To obtain better insight into the function of CmWRKY10 in chrysanthemum plants under water-deficit conditions, we observed the accumulation of SOD, POD, CAT and ROS in the leaves of CmWRKY10 OE lines and WT plants at various time points i.e., 0, 1, 4, 12, 24and 36 h. Results shown in Figure 6 reveal that overexpression of CmWRKY10 lessened the ROS accumulation in OE lines at all of the time points, whereas it increased in WT plants after 1h of stress treatment and remained significantly higher at nearly all of the time points. The results also showed that the activity of three main antioxidant enzymes i.e., SOD, POD and CAT, had increased in OE lines as compared to WT. The value of SOD activity in the WT plants remained at 0.75 U for all of the time points whereas in the OE lines a high accumulation of SOD was observed at all of the time points. In the case of POD, no significant change in the enzyme activity was observed in WT plant during the stress treatment period; however, in all the OE lines, the concentration of POD was significantly higher than WT at all the time points. In OE lines, POD activity continuously increased after treatment and reached its maximum values at 36h post treatment. Results regarding CAT accumulation revealed that in WT plants there were no significant changes observed for CAT concentration during drought treatment as compared to OE lines in which a high concentration of CAT was measured against all time points after drought treatment. Taken together, these results provide strong evidence that CmWRKY10 decreased ROS accumulation by means of enhanced activity of SOD, POD and CAT to cope with drought conditions.

3. Discussion

The chrysanthemum is one of the most important cut flower ornamental plants. Like all other ornamental and crop plants, its growth and productivity are prone to many abiotic and biotic stresses. Among the abiotic factors that critically hamper its growth and deteriorate its quality are salinity and drought. Both of these stresses interact with each other in a complex manner to produce very negative effects on plant growth and the reproduction phase. Therefore, achieving tolerance to these stresses remains a top priority for breeders [32]. Accordingly, this study reported the involvement of one WRKY family gene CmWRKY10 in drought tolerance in chrysanthemum. Our results showed that CmWRKY10 relates to group II of the WRKY family and is a homolog to WRKY65 in Arabidopsis. The phylogenetic examination of the WRKY proteins revealed that the WRKY family is divided into three groups (I, II and III) with group II being further separated into five subgroups (a to e) [4,33]. Differential expression of the WRKY transcription factor critically governs plant developmental and other physiological activities [25]. A large number of WRKY genes and their functions have been well known since the identification of the first WRKY gene, “SPF1”, in sweet potatoes (Ipomoea batatas) [34].

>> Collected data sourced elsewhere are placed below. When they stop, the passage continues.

-- pv_equiv track=rewrite | github.com/scl2589/Algorithm_problem_solving | SWEA/5203_베이비진 게임/5203_베이비진 게임.py | check
-- ===== SOURCE A (Python) =====
-- def check(deck):
--     deck.sort(key= lambda x: x)
--     #트리플 확인
--     for i in range(len(deck)-2):
--         if deck[i] == deck[i+1] and deck[i+1] == deck[i+2]:
--             return True
--     #런 확인
--     for i in range(len(deck)-2):
--         if deck[i]+1 == deck[i+1] and deck[i+1]+1 == deck[i+2]:
--             return True
--     else:
--         return False
-- ===== SOURCE B (Python) =====
-- def check(deck):
--     deck.sort()
--     counts = {}
--     for v in deck:
--         counts[v] = counts.get(v, 0) + 1
--     if any(n >= 3 for n in counts.values()):
--         return True
--     return any(x + 1 in counts and x + 2 in counts for x in counts)
-- ===== Notes on version B (the rewrite author's own statement) =====
-- stated objective: alternative
-- what changed: Replaces A's two positional adjacent-window scans over the sorted list by a frequency map: a triple is a value with count >= 3 and a run is a value x with x+1 and x+2 also present.
-- intended difference: On decks with no triple that contain some x, x+1, x+2 but where every candidate middle card x+1 is duplicated (e.g. [1,2,2,3]), A returns False because the duplicate breaks its adjacent-window scan, while B returns True; a run of three consecutive values is present, so True is the intended answer. — e.g. on check([1, 2, 2, 3]): A returns false, B returns true
import Mathlib
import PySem
theorem minAbove_fold_spec (L : List (List Char)) (prev : Option (List Char)) :
    ∀ cur : Option (List Char), (∀ c, cur = some c → pvCond prev c = true) →
    (((L.foldl (fun cur p =>
        if (prev.all (fun q => decide (q < p))) && (cur.all (fun c => decide (p < c)))
        then some p else cur) cur) = none ↔ cur = none ∧ ∀ p ∈ L, pvCond prev p = false) ∧
     (∀ m, (L.foldl (fun cur p =>
        if (prev.all (fun q => decide (q < p))) && (cur.all (fun c => decide (p < c)))
        then some p else cur) cur) = some m →
        pvCond prev m = true ∧ (cur = some m ∨ m ∈ L) ∧
        (∀ p ∈ L, pvCond prev p = true → m ≤ p) ∧ (∀ c, cur = some c → m ≤ c))) := by
  induction L with
  | nil =>
    intro cur hc
    refine ⟨by simp, ?_⟩
    intro m hm
    simp only [List.foldl_nil] at hm
    subst hm
    exact ⟨hc m rfl, Or.inl rfl, by simp, fun c hcc => le_of_eq (Option.some.inj hcc)⟩
  | cons p t ih =>
    intro cur hc
    simp only [List.foldl_cons]
    by_cases hcond : ((prev.all (fun q => decide (q < p))) && (cur.all (fun c => decide (p < c)))) = true
    · -- p becomes the new cur
      rw [if_pos hcond]
      have h12 := hcond
      rw [Bool.and_eq_true] at h12
      have hpc : pvCond prev p = true := h12.1
      have hcur : ∀ c, cur = some c → p < c := by
        intro c hcc
        have h2' := h12.2
        rw [hcc] at h2'
        simpa using h2'
      obtain ⟨h1, h2⟩ := ih (some p) (by rintro c ⟨rfl⟩; exact hpc)
      refine ⟨?_, ?_⟩
      · rw [h1]
        simp only [reduceCtorEq, false_and, false_iff, not_and, not_forall]
        intro hn
        by_contra hall
        push Not at hall
        exact absurd hpc (by simp [hall p List.mem_cons_self])
      · intro m hm
        obtain ⟨hm1, hm2, hm3, hm4⟩ := h2 m hm
        refine ⟨hm1, ?_, ?_, ?_⟩
        · rcases hm2 with h | h
          · exact Or.inr (by simp at h; simp [h])
          · exact Or.inr (List.mem_cons_of_mem _ h)
        · intro q hq hqc
          rcases List.mem_cons.mp hq with rfl | hq'
          · exact hm4 q rfl
          · exact hm3 q hq' hqc
        · intro c hcc
          exact le_trans (hm4 p rfl) (le_of_lt (hcur c hcc))
    · -- cur is kept
      rw [if_neg hcond]
      obtain ⟨h1, h2⟩ := ih cur hc
      have hskip : cur = none → pvCond prev p = false := by
        intro hn
        subst hn
        simpa using hcond
      refine ⟨?_, ?_⟩
      · rw [h1]
        constructor
        · rintro ⟨hn, hall⟩
          exact ⟨hn, by intro q hq; rcases List.mem_cons.mp hq with rfl | hq'
                        exacts [hskip hn, hall q hq']⟩
        · rintro ⟨hn, hall⟩
          exact ⟨hn, fun q hq => hall q (List.mem_cons_of_mem _ hq)⟩
      · intro m hm
        obtain ⟨hm1, hm2, hm3, hm4⟩ := h2 m hm
        refine ⟨hm1, ?_, ?_, hm4⟩
        · rcases hm2 with h | h
          exacts [Or.inl h, Or.inr (List.mem_cons_of_mem _ h)]
        · intro q hq hqc
          rcases List.mem_cons.mp hq with h | hq'
          · -- q = p: p admissible but not taken, so cur = some c with ¬ p < c, and m ≤ c
            rw [h] at hqc ⊢
            rcases hcc : cur with _ | c
            · exact absurd hqc (by rw [hskip hcc]; simp)
            · have hA : prev.all (fun q => decide (q < p)) = true := hqc
              have hnc := hcond
              rw [hcc] at hnc
              simp only [hA, Bool.true_and] at hnc
              have hnp : ¬ p < c := by simpa using hnc
              exact le_trans (hm4 c hcc) (le_of_not_gt (by simpa using hnp))
          · exact hm3 q hq' hqc
-- pv_equiv track=rewrite | github.com/owenguobadia24s-collab/ovc-infra | scripts/repo_cartographer/cartographer.py | build_ownership_summary_md
-- ===== SOURCE A (Python) =====
-- from typing import Any
--
-- def build_ownership_summary_md(
--     records: list[dict[str, Any]],
--     modules: dict[str, Any],
--     head_commit: str,
--     run_id: str,
--     run_fingerprint: str,
-- ) -> str:
--     lines: list[str] = []
--     lines.append("# MODULE_OWNERSHIP_SUMMARY v0.1\n")
--     lines.append(f"| Field | Value |")
--     lines.append(f"|-------|-------|")
--     lines.append(f"| Run ID | `{run_id}` |")
--     lines.append(f"| Fingerprint | `{run_fingerprint}` |")
--     lines.append(f"| HEAD | `{head_commit}` |")
--     lines.append(f"| Total Files | {len(records)} |")
--     lines.append("")
--
--     tracked_count = sum(1 for r in records if r["tracked_status"] == "tracked")
--     untracked_count = sum(1 for r in records if r["tracked_status"] == "untracked_visible")
--     lines.append("## By Tracked Status\n")
--     lines.append("| Status | Count |")
--     lines.append("|--------|-------|")
--     lines.append(f"| tracked | {tracked_count} |")
--     lines.append(f"| untracked_visible | {untracked_count} |")
--     lines.append("")
--
--     # Module counts
--     module_counts: dict[str, dict[str, int]] = {}
--     for r in records:
--         mid = r["module_id"]
--         if mid not in ("BORDERLAND", "UNKNOWN"):
--             if mid not in module_counts:
--                 module_counts[mid] = {"tracked": 0, "untracked_visible": 0}
--             module_counts[mid][r["tracked_status"]] += 1
--
--     lines.append("## Module Ownership\n")
--     lines.append("| Module | Label | Tracked | Untracked | Total |")
--     lines.append("|--------|-------|---------|-----------|-------|")
--     for mid in sorted(module_counts.keys()):
--         label = modules.get(mid, {}).get("label", "")
--         t = module_counts[mid]["tracked"]
--         u = module_counts[mid]["untracked_visible"]
--         lines.append(f"| {mid} | {label} | {t} | {u} | {t + u} |")
--     lines.append("")
--
--     # Zone counts
--     zone_counts: dict[str, dict[str, int]] = {}
--     for r in records:
--         zid = r["zone_id"]
--         if zid is not None:
--             if zid not in zone_counts:
--                 zone_counts[zid] = {"tracked": 0, "untracked_visible": 0}
--             zone_counts[zid][r["tracked_status"]] += 1
--
--     lines.append("## Borderland Zones\n")
--     lines.append("| Zone | Label | Tracked | Untracked | Total |")
--     lines.append("|------|-------|---------|-----------|-------|")
--     for zid in sorted(zone_counts.keys()):
--         label = modules.get(zid, {}).get("label", "")
--         t = zone_counts[zid]["tracked"]
--         u = zone_counts[zid]["untracked_visible"]
--         lines.append(f"| {zid} | {label} | {t} | {u} | {t + u} |")
--     lines.append("")
--
--     # Unknown totals
--     unknown_tracked = sum(1 for r in records if r["module_id"] == "UNKNOWN" and r["tracked_status"] == "tracked")
--     unknown_untracked = sum(1 for r in records if r["module_id"] == "UNKNOWN" and r["tracked_status"] == "untracked_visible")
--     lines.append("## Unknown Files\n")
--     lines.append("| Status | Count |")
--     lines.append("|--------|-------|")
--     lines.append(f"| tracked | {unknown_tracked} |")
--     lines.append(f"| untracked_visible | {unknown_untracked} |")
--     lines.append(f"| **total** | **{unknown_tracked + unknown_untracked}** |")
--     lines.append("")
--
--     return "\n".join(lines) + "\n"
-- ===== SOURCE B (Python) =====
-- def build_ownership_summary_md(
--     records,
--     modules,
--     head_commit,
--     run_id,
--     run_fingerprint,
-- ):
--     # Single aggregation pass (index-coded status, [tracked, untracked] pair counters),
--     # then the report is assembled as one string by direct concatenation.
--     totals = [0, 0]
--     unknown = [0, 0]
--     module_counts = {}
--     zone_counts = {}
--     for r in records:
--         st = r["tracked_status"]
--         idx = 0 if st == "tracked" else 1 if st == "untracked_visible" else None
--         if idx is not None:
--             totals[idx] += 1
--         mid = r["module_id"]
--         if mid == "UNKNOWN":
--             if idx is not None:
--                 unknown[idx] += 1
--         elif mid != "BORDERLAND":
--             pair = module_counts.get(mid)
--             if pair is None:
--                 pair = module_counts[mid] = [0, 0]
--             pair[idx] += 1
--         zid = r["zone_id"]
--         if zid is not None:
--             pair = zone_counts.get(zid)
--             if pair is None:
--                 pair = zone_counts[zid] = [0, 0]
--             pair[idx] += 1
--
--     def section(counts):
--         # dict keys are unique, so sorting the items orders them by key
--         out = ""
--         for key, (t, u) in sorted(counts.items()):
--             label = modules.get(key, {}).get("label", "")
--             out += f"| {key} | {label} | {t} | {u} | {t + u} |\n"
--         return out
--
--     return (
--         "# MODULE_OWNERSHIP_SUMMARY v0.1\n"
--         "\n"
--         "| Field | Value |\n"
--         "|-------|-------|\n"
--         f"| Run ID | `{run_id}` |\n"
--         f"| Fingerprint | `{run_fingerprint}` |\n"
--         f"| HEAD | `{head_commit}` |\n"
--         f"| Total Files | {len(records)} |\n"
--         "\n"
--         "## By Tracked Status\n"
--         "\n"
--         "| Status | Count |\n"
--         "|--------|-------|\n"
--         f"| tracked | {totals[0]} |\n"
--         f"| untracked_visible | {totals[1]} |\n"
--         "\n"
--         "## Module Ownership\n"
--         "\n"
--         "| Module | Label | Tracked | Untracked | Total |\n"
--         "|--------|-------|---------|-----------|-------|\n"
--         + section(module_counts)
--         + "\n"
--         "## Borderland Zones\n"
--         "\n"
--         "| Zone | Label | Tracked | Untracked | Total |\n"
--         "|------|-------|---------|-----------|-------|\n"
--         + section(zone_counts)
--         + "\n"
--         "## Unknown Files\n"
--         "\n"
--         "| Status | Count |\n"
--         "|--------|-------|\n"
--         f"| tracked | {unknown[0]} |\n"
--         f"| untracked_visible | {unknown[1]} |\n"
--         f"| **total** | **{unknown[0] + unknown[1]}** |\n"
--         "\n"
--     )
-- ===== Notes on version B (the rewrite author's own statement) =====
-- stated objective: alternative
-- what changed: A scans records six times (four sum() comprehensions plus two dict-of-dicts building loops) and assembles a list of lines joined with newlines; B aggregates all six statistics in one pass using index-coded [tracked, untracked] pair counters, iterates sorted(counts.items()) instead of sorted keys with re-lookups, and builds the report by direct string concatenation.
import Mathlib
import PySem

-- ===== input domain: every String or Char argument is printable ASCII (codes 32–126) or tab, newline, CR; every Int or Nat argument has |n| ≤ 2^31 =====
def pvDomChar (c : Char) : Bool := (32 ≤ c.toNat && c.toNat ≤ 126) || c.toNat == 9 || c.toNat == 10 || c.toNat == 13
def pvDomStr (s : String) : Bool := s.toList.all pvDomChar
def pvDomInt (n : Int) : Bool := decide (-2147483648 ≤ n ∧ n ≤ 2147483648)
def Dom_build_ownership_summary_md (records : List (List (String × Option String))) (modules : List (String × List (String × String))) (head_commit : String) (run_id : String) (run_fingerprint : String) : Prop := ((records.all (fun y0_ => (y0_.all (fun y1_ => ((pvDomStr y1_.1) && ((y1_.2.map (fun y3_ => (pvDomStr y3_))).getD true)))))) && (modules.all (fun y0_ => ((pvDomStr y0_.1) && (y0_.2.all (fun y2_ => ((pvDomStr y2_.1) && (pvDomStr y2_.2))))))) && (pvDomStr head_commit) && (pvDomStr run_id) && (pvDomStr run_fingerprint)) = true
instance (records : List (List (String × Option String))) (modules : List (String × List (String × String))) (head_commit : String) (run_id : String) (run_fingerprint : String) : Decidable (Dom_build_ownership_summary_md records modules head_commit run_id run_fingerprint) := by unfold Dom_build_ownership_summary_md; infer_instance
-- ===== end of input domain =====

-- B replaces A's six separate scans over `records` and the line-list/join assembly by ONE
-- aggregation pass over index-coded (tracked, untracked) pair counters followed by direct
-- string concatenation (objective: alternative). Return-value equivalence only.

-- Shared transliterations of expressions BOTH Pythons contain verbatim:
-- r[k] (KeyError when missing — excluded by Pre_; `none` stands for the absent key there)
def pvGet (r : List (String × Option String)) (k : String) : Option String :=
  ((PySem.Dict.mk r).get? k).getD none
-- modules.get(key, {}).get("label", "")
def pvLabel (modules : List (String × List (String × String))) (key : String) : String :=
  ((PySem.Dict.mk (((PySem.Dict.mk modules).get? key).getD [])).get? "label").getD ""
-- appending k ≥ 1 copies of a fresh value adds exactly one element to the set
lemma ofList_append_replicate_len {α : Type} [BEq α] [LawfulBEq α] (l : List α) (v : α) (k : Nat)
    (hk : 1 ≤ k) (hv : v ∉ l) :
    (PySem.Set.ofList (l ++ List.replicate k v)).length = (PySem.Set.ofList l).length + 1 := by
  have habs : ∀ (m : Nat) (s : PySem.Set α), v ∈ s → (List.replicate m v).foldl PySem.Set.add s = s := by
    intro m
    induction m with
    | zero => intro s _; rfl
    | succ m ih =>
      intro s hs
      simp only [List.replicate_succ, List.foldl_cons]
      rw [show PySem.Set.add s v = s by simp [PySem.Set.add, PySem.Set.contains, hs]]
      exact ih s hs
  obtain ⟨k', rfl⟩ : ∃ k', k = k' + 1 := ⟨k - 1, by omega⟩
  rw [PySem.Set.ofList_eq_foldl, List.foldl_append, ← PySem.Set.ofList_eq_foldl]
  simp only [List.replicate_succ, List.foldl_cons]
  have hnm : v ∉ PySem.Set.ofList l := fun h => hv ((PySem.Set.mem_ofList l v).mp h)
  rw [show PySem.Set.add (PySem.Set.ofList l) v = PySem.Set.ofList l ++ [v] by
    simp [PySem.Set.add, PySem.Set.contains, hnm]]
  rw [habs k' _ (by simp)]
  simp

-- the first element surviving the equal-value dropWhile has a different value
lemma snd_ne_of_dropWhile_cons (tail : List (String × Int)) (v : Int) (w : String × Int)
    (ws : List (String × Int)) (hcc : tail.dropWhile (fun q => q.2 == v) = w :: ws) : w.2 ≠ v := by
  have hne : tail.dropWhile (fun q => q.2 == v) ≠ [] := by rw [hcc]; simp
  have h1 := List.head_dropWhile_not (fun (q : String × Int) => q.2 == v) hne
  have h2 : (tail.dropWhile (fun q => q.2 == v)).head hne = w := by simp [hcc]
  rw [h2] at h1
  simpa using h1
-- pv_equiv track=rewrite | github.com/nfarnan/cs001X_examples | recursion/TH/03_grab_odds.py | grab_odds
-- ===== SOURCE A (Python) =====
-- def grab_odds(a_list):
-- 	if len(a_list) == 0:
-- 		return []
--
-- 	else:
-- 		odds = grab_odds(a_list[1:])
-- 		if a_list[0] % 2 != 0:
-- 			odds.append(a_list[0])
-- 		return odds
-- ===== SOURCE B (Python) =====
-- def grab_odds(a_list):
--     odds = []
--     for x in reversed(a_list):
--         if x % 2 != 0:
--             odds.append(x)
--     return odds
-- ===== Notes on version B (the rewrite author's own statement) =====
-- stated objective: faster
-- what changed: Replaces A's slicing recursion (which builds a new sublist per call and appends after the recursive return) with a single iterative pass over reversed(a_list) accumulating odds directly.
import Mathlib
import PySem

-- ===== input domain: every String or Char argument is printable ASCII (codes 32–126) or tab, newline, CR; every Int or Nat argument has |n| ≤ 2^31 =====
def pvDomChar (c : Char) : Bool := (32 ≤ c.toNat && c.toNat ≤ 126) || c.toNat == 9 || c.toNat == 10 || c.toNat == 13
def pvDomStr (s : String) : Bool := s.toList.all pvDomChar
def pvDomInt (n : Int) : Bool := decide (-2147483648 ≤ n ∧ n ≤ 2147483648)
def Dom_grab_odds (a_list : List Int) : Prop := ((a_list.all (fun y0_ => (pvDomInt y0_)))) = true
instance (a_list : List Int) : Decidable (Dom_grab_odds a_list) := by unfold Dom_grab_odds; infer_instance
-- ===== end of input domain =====

-- ===== PORT A =====
-- A: recursion on the list; odds of the tail, then append the head if odd.
def grab_odds (a_list : List Int) : List Int :=
  match a_list with
  | [] => []
  | x :: rest =>
    let odds := grab_odds rest
    if PySem.Int.mod x 2 ≠ 0 then odds ++ [x] else odds

-- ===== PORT B =====
-- B: one iterative pass over the reversed list, accumulating odds.
def grab_odds_alt (a_list : List Int) : List Int :=
  a_list.reverse.foldl (fun odds x => if PySem.Int.mod x 2 ≠ 0 then odds ++ [x] else odds) []

-- ===== PRECONDITION & SPEC =====
def Spec_grab_odds (a_list : List Int) (out : List Int) : Prop := out = grab_odds_alt a_list
instance (a_list : List Int) (out : List Int) : Decidable (Spec_grab_odds a_list out) := by unfold Spec_grab_odds; infer_instance

-- ===== CLAIM (what is proved, stated in full; the proofs are below) =====
def Claim_equal_grab_odds : Prop := ∀ (a_list : List Int), Dom_grab_odds a_list → Spec_grab_odds a_list (grab_odds a_list)

-- ===== LEMMAS AND PROOFS =====

-- ===== VERDICT (by name: the statement is the Claim_ definition above) =====
theorem grab_odds_eq_alt (a_list : List Int) : grab_odds a_list = grab_odds_alt a_list := by
  induction a_list with
  | nil => rfl
  | cons x rest ih =>
    simp only [grab_odds, grab_odds_alt, List.reverse_cons, List.foldl_append, List.foldl_cons,
      List.foldl_nil] at *
    rw [ih]

theorem grab_odds_spec : Claim_equal_grab_odds := by
  intro a_list _
  unfold Spec_grab_odds
  exact grab_odds_eq_alt a_list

The subcellular localization of GFP-CmWRKY10 depicted that CmWRKY10-tagged GFP signals were concentrated only in the nucleus which proved the basis of its functionality as it has been demonstrated in many studies that the transcription factor must reside in the nucleus to perform its activity [4,26,35]. Transcriptional activation analysis illustrated that CmWRKY10 has transcriptional activity in yeast cells, as reported by Sun et al. [4]. The high expression of CmWRKY10 authenticates the involvement of this transcription factor in alleviating drought stress in chrysanthemum. The analysis of CmWRKY10 overexpressed lines showed that there is a positive correlation between the expression of CmWRKY10 and survival rate of the plants when subjected to drought stress (Figure 4b). These findings further corroborate our hypothesis and is in accordance with previous studies. For example, overexpression of wheat TaWKRY2 and TaWRKY19 in Arabidopsis improved drought tolerance through regulation of the downstream genes [36].
In the literature, there is convincing evidence of ABA’s role in abiotic stresses especially for drought stress. It accumulates in plants under osmotic stress and drought conditions [37]. Different transcription profiles which are involved in regulating abiotic stresses such as less water availability and low temperature in plants are controlled by ABA [10]. Our results revealed that CmWRKY10 confers drought tolerance in chrysanthemum through the ABA-signaling pathway. The higher expression of the ABA-related gene in the OE plants as compared to WT plants validated this hypothesis. These results are in accordance with previous findings that WRKY63/ABO3 regulates ABA contents in Arabidopsis for drought tolerance in the same way as rice, whereby OsWRKY45 interacts with ABA-signaling pathway genes to cope with the stress [38]. In addition, this same mechanism was observed for soybean WRKY20 when expressed in Arabidopsis. [38]. Moreover, it is well understood that DREB genes, especially DREB2, control the drought and salinity-signaling pathway [39]. These genes subsequently regulate key physiological functions involved in the tolerance mechanism [10]. NCED is another important enzyme in the synthesis of ABA and it also regulates the drought-stress response [40]. In contrast with the above results, our study showed that the overexpression of CmWRKY10 improves the survival of chrysanthemum plants more than WT plants by upregulating the ABA-biosynthesis genes DREB1A, DREB2A, NCED3A, NCED3B and CuZnSOD.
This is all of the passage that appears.